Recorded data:
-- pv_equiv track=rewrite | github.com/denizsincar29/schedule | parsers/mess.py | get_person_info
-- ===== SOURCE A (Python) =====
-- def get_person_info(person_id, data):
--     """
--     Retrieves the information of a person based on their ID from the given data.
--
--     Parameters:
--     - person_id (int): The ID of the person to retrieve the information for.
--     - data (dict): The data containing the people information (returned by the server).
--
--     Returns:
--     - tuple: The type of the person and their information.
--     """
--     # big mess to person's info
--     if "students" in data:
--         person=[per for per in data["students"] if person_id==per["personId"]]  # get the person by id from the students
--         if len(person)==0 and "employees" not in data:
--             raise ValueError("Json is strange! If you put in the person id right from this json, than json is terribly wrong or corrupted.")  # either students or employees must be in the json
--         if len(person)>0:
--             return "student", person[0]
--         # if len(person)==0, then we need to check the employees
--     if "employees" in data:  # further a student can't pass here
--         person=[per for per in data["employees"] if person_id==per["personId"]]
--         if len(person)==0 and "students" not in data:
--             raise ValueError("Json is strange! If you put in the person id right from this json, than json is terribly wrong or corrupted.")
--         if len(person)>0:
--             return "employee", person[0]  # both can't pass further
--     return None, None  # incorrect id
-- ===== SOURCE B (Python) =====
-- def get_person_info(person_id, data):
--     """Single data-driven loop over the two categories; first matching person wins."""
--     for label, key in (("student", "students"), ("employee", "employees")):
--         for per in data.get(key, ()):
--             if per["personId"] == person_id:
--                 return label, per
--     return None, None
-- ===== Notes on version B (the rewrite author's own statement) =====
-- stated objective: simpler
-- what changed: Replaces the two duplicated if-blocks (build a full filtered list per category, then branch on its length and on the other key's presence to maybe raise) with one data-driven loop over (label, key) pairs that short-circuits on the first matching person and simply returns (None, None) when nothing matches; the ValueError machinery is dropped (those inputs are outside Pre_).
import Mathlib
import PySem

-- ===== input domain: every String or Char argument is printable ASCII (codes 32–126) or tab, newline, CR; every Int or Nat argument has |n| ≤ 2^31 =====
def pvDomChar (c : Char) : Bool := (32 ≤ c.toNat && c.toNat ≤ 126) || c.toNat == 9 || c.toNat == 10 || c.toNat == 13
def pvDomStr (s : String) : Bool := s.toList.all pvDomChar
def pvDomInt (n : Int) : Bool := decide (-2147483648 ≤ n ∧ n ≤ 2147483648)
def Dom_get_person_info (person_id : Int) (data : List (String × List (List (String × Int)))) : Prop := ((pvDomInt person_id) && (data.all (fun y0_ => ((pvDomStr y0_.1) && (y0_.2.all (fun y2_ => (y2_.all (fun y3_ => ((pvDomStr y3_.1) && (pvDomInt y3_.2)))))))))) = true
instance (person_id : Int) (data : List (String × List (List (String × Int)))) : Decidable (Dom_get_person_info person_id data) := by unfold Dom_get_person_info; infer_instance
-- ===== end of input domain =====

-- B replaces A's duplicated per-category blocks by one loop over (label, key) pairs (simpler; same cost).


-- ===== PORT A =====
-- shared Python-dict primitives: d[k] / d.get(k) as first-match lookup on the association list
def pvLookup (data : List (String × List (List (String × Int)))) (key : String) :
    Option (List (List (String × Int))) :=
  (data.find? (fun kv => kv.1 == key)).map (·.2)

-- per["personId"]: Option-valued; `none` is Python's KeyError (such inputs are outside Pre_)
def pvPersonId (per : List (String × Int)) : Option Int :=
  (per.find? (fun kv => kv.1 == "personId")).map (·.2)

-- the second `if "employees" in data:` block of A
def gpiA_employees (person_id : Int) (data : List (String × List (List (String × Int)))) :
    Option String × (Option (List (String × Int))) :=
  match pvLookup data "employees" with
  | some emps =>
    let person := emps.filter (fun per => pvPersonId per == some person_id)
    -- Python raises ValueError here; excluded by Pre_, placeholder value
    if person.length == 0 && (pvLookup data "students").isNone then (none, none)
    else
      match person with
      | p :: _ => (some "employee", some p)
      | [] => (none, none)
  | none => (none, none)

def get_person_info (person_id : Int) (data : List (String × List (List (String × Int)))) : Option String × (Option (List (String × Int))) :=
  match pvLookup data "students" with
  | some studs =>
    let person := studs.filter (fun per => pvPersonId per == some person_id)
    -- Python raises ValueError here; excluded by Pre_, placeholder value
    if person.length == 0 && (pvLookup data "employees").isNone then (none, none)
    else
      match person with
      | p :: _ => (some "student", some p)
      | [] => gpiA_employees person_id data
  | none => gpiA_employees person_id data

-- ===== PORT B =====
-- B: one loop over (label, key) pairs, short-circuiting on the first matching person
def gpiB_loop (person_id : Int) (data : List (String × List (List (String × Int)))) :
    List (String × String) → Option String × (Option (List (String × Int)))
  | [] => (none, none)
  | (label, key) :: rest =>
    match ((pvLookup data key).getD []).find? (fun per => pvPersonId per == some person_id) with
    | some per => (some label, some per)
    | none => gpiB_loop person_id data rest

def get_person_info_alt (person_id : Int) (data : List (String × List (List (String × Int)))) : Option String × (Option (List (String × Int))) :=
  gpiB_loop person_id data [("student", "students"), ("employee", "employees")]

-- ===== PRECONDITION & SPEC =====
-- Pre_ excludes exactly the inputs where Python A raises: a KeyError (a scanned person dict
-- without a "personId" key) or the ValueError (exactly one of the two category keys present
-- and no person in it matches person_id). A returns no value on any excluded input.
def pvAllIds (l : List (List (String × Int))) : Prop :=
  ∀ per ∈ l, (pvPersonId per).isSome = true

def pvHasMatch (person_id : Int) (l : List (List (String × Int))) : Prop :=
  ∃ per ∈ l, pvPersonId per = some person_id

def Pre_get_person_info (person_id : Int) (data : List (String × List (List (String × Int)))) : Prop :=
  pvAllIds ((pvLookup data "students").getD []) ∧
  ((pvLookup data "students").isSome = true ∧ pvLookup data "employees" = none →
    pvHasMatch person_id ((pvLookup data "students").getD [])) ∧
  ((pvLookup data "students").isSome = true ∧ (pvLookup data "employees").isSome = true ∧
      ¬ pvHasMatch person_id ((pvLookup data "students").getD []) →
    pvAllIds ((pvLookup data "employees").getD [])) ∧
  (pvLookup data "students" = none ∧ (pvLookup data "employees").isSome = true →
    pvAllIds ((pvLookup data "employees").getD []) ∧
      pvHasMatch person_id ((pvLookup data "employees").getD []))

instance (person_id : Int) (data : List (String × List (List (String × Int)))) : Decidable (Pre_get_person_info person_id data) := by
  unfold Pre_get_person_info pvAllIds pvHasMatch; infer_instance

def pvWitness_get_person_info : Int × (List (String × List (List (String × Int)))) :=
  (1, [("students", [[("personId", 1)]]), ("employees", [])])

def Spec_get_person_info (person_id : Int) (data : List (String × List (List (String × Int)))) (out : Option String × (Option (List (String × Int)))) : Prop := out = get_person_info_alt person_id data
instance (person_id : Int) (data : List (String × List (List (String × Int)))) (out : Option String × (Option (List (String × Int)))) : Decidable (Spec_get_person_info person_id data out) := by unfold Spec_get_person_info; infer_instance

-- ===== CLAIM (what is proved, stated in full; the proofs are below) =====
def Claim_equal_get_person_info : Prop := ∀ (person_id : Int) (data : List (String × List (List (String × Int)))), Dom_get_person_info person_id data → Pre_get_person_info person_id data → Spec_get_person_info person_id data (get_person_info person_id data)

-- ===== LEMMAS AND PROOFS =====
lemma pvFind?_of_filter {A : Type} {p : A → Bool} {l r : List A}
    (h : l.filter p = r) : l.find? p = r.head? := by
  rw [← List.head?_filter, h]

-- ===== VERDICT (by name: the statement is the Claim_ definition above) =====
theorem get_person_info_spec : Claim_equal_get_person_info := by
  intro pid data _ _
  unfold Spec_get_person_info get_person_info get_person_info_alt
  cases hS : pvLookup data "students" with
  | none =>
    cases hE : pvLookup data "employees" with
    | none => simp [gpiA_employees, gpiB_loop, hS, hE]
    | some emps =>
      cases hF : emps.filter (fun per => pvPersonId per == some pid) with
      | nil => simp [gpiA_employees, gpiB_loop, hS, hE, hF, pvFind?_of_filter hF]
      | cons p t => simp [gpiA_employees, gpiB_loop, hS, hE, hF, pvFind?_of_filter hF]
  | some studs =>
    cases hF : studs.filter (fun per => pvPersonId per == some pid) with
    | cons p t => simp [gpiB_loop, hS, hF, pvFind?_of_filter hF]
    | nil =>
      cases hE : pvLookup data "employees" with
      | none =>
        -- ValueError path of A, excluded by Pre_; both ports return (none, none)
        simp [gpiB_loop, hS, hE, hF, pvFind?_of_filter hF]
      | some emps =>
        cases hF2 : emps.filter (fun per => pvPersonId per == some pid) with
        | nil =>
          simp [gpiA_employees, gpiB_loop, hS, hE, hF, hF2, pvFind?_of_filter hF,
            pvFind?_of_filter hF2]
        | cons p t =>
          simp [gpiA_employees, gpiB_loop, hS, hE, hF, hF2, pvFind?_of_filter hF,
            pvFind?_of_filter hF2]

• GOAL OF THE EXERCISE
Of all the lines in the entries, count those with the string "Prop", and report only that number.

• SOLVED EXERCISE
6